The road out of Guatemala is bumpy, dusty, full of potholes and paved with... well, it isn't paved.  Not even with good intentions.  We're leaving Flores for the English-speaking Caribbean nation of Belize, a mere 160-iah kilometers and a whole world away.  And, as always, we are attempting to do it for as little money as possible.  There are a couple things you learn very quickly about travel in Guatemala.  You can go one of two ways.  There is the Tourist Route, which is always more expensive, mariginally more comfortable, and usually quicker and more direct.  Then there is the Local Route.  This is dirt cheap, crowded, slower and may involve farm animals.  The Guatemalans assume that as "wealthy" Americans or Canadians or whatever, you will naturally be travelling "in style."  And by "in style" they mean you will get to your destination within five hours of your scheduled arrival time and you will not have to share your seat with a live turkey.    Even if you opt for the money-saving Local Route, you may find, in fact, that the Guatemalans have other plans for you.  From the moment you cross the border, the Guatemalans begin their well-honed campaign to relieve you of the heavy burden of your bank account.  Now, I'm not saying that Guatemalans are dishonest.  Many who work in the tourist trade are simply, poor, desperate, and creative with the truth.  It is survival.  But it is wildly frustrating.
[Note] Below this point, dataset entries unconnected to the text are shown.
-- pv_equiv track=rewrite | github.com/juius/tool-toad | tooltoad/xtb.py | md_normal_termination
-- ===== SOURCE A (Python) =====
-- def md_normal_termination(lines: list[str]) -> bool:
--     """Check if MD terminated normally."""
--     checks = {"normal_termination_md": False, "md_stable": True}
--     for line in reversed(lines):
--         if line.strip().startswith("normal exit of md()"):
--             checks["normal_termination_md"] = True
--         elif line.strip().startswith("MD is unstable, emergency exit"):
--             checks["md_stable"] = False
--     return checks
-- ===== SOURCE B (Python) =====
-- def md_normal_termination(lines: list[str]) -> bool:
--     """Check if MD terminated normally."""
--     normal = any(l.strip().startswith("normal exit of md()") for l in lines)
--     unstable = any(l.strip().startswith("MD is unstable, emergency exit") for l in lines)
--     return {"normal_termination_md": normal, "md_stable": not unstable}
-- ===== Notes on version B (the rewrite author's own statement) =====
-- stated objective: idiomatic
-- what changed: Replaced the single reverse loop that mutates a dict in place through an if/elif chain by two independent forward any() scans, one per marker, building the result dict once at the end.
import Mathlib
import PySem

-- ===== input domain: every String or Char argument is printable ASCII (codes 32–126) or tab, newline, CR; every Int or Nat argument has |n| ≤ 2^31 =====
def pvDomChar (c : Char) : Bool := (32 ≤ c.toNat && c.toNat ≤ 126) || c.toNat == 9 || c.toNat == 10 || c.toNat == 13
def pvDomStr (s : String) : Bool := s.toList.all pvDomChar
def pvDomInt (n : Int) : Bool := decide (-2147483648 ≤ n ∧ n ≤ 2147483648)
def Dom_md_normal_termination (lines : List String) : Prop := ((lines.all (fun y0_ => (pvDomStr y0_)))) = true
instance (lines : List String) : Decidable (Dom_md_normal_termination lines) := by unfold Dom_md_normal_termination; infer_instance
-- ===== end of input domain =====

-- B replaces A's fused reverse loop with in-place dict mutation by two independent forward any() scans (idiomatic decomposition); same return value.

-- ===== PORT A =====
def md_normal_termination (lines : List String) : List (String × Bool) :=
  (lines.reverse.foldl
    (fun checks line =>
      if PySem.Str.startswith (PySem.Str.strip line) "normal exit of md()" then
        checks.insert "normal_termination_md" true
      else if PySem.Str.startswith (PySem.Str.strip line) "MD is unstable, emergency exit" then
        checks.insert "md_stable" false
      else checks)
    (PySem.Dict.ofList [("normal_termination_md", false), ("md_stable", true)])).items

-- ===== PORT B =====
def md_normal_termination_alt (lines : List String) : List (String × Bool) :=
  let normal := lines.any (fun l => PySem.Str.startswith (PySem.Str.strip l) "normal exit of md()")
  let unstable := lines.any (fun l => PySem.Str.startswith (PySem.Str.strip l) "MD is unstable, emergency exit")
  [("normal_termination_md", normal), ("md_stable", !unstable)]

-- ===== PRECONDITION & SPEC =====
def Spec_md_normal_termination (lines : List String) (out : List (String × Bool)) : Prop := out = md_normal_termination_alt lines
instance (lines : List String) (out : List (String × Bool)) : Decidable (Spec_md_normal_termination lines out) := by unfold Spec_md_normal_termination; infer_instance

-- ===== CLAIM (what is proved, stated in full; the proofs are below) =====
def Claim_equal_md_normal_termination : Prop := ∀ (lines : List String), Dom_md_normal_termination lines → Spec_md_normal_termination lines (md_normal_termination lines)

-- ===== LEMMAS AND PROOFS =====

-- The two markers are mutually exclusive: no stripped line starts with both.
theorem md_excl (s : String)
    (h : PySem.Str.startswith (PySem.Str.strip s) "normal exit of md()" = true) :
    PySem.Str.startswith (PySem.Str.strip s) "MD is unstable, emergency exit" = false := by
  rw [Bool.eq_false_iff]
  intro hc
  simp only [pysem, PySem.Chars.startswith_iff] at h hc
  rcases List.prefix_or_prefix_of_prefix h hc with hp | hp <;> revert hp <;> decide

theorem md_ins1 (a b : Bool) :
    (PySem.Dict.mk [("normal_termination_md", a), ("md_stable", b)]).insert "normal_termination_md" true
    = PySem.Dict.mk [("normal_termination_md", true), ("md_stable", b)] := by
  simp [PySem.Dict.insert, PySem.Dict.contains]

theorem md_ins2 (a b : Bool) :
    (PySem.Dict.mk [("normal_termination_md", a), ("md_stable", b)]).insert "md_stable" false
    = PySem.Dict.mk [("normal_termination_md", a), ("md_stable", false)] := by
  simp [PySem.Dict.insert, PySem.Dict.contains]

-- Invariant of A's loop: starting from the two-key dict with values (a, b), the
-- fold yields key1 ↦ a || any-normal, key2 ↦ b && not-any-unstable.
theorem md_loop_items (L : List String) (a b : Bool) :
    (L.foldl
      (fun (checks : PySem.Dict String Bool) line =>
        if PySem.Str.startswith (PySem.Str.strip line) "normal exit of md()" then
          checks.insert "normal_termination_md" true
        else if PySem.Str.startswith (PySem.Str.strip line) "MD is unstable, emergency exit" then
          checks.insert "md_stable" false
        else checks)
      (PySem.Dict.mk [("normal_termination_md", a), ("md_stable", b)])).items
    = [("normal_termination_md",
          a || L.any (fun l => PySem.Str.startswith (PySem.Str.strip l) "normal exit of md()")),
       ("md_stable",
          b && !(L.any (fun l => PySem.Str.startswith (PySem.Str.strip l) "MD is unstable, emergency exit")))] := by
  induction L generalizing a b with
  | nil => simp
  | cons x L ih =>
    simp only [List.foldl_cons, List.any_cons]
    by_cases h1 : PySem.Str.startswith (PySem.Str.strip x) "normal exit of md()" = true
    · rw [if_pos h1, md_ins1, ih, h1, md_excl x h1]
      simp
    · rw [if_neg h1]
      rw [Bool.not_eq_true] at h1
      by_cases h2 : PySem.Str.startswith (PySem.Str.strip x) "MD is unstable, emergency exit" = true
      · rw [if_pos h2, md_ins2, ih, h1, h2]
        simp
      · rw [Bool.not_eq_true] at h2
        rw [if_neg (by rw [h2]; exact Bool.false_ne_true), ih, h1, h2]
        simp

-- ===== VERDICT (by name: the statement is the Claim_ definition above) =====
theorem md_normal_termination_spec : Claim_equal_md_normal_termination := by
  intro lines _
  unfold Spec_md_normal_termination md_normal_termination md_normal_termination_alt
  have hinit : PySem.Dict.ofList [("normal_termination_md", false), ("md_stable", true)]
      = PySem.Dict.mk [("normal_termination_md", false), ("md_stable", true)] := by decide
  rw [hinit, md_loop_items]
  simp [List.any_reverse]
Crossing the border fromMexico we are asked for 20 pesos each as an "entrance fee" - which is Spanish for "extortion."  We know full well this is illegal but when a man with a gun asks you for two dollars, you usually just go ahead and give it to him.  Lonely Planet says to ask for a "receipt" as a possible deterrent since not only do they not have receipts, they don't even have a cash register.  Our money is immediately and unabashedly stuffed into the border guard's pocket.  Again, no arguements here, but we walk away defeated, vowing to never let it happen again.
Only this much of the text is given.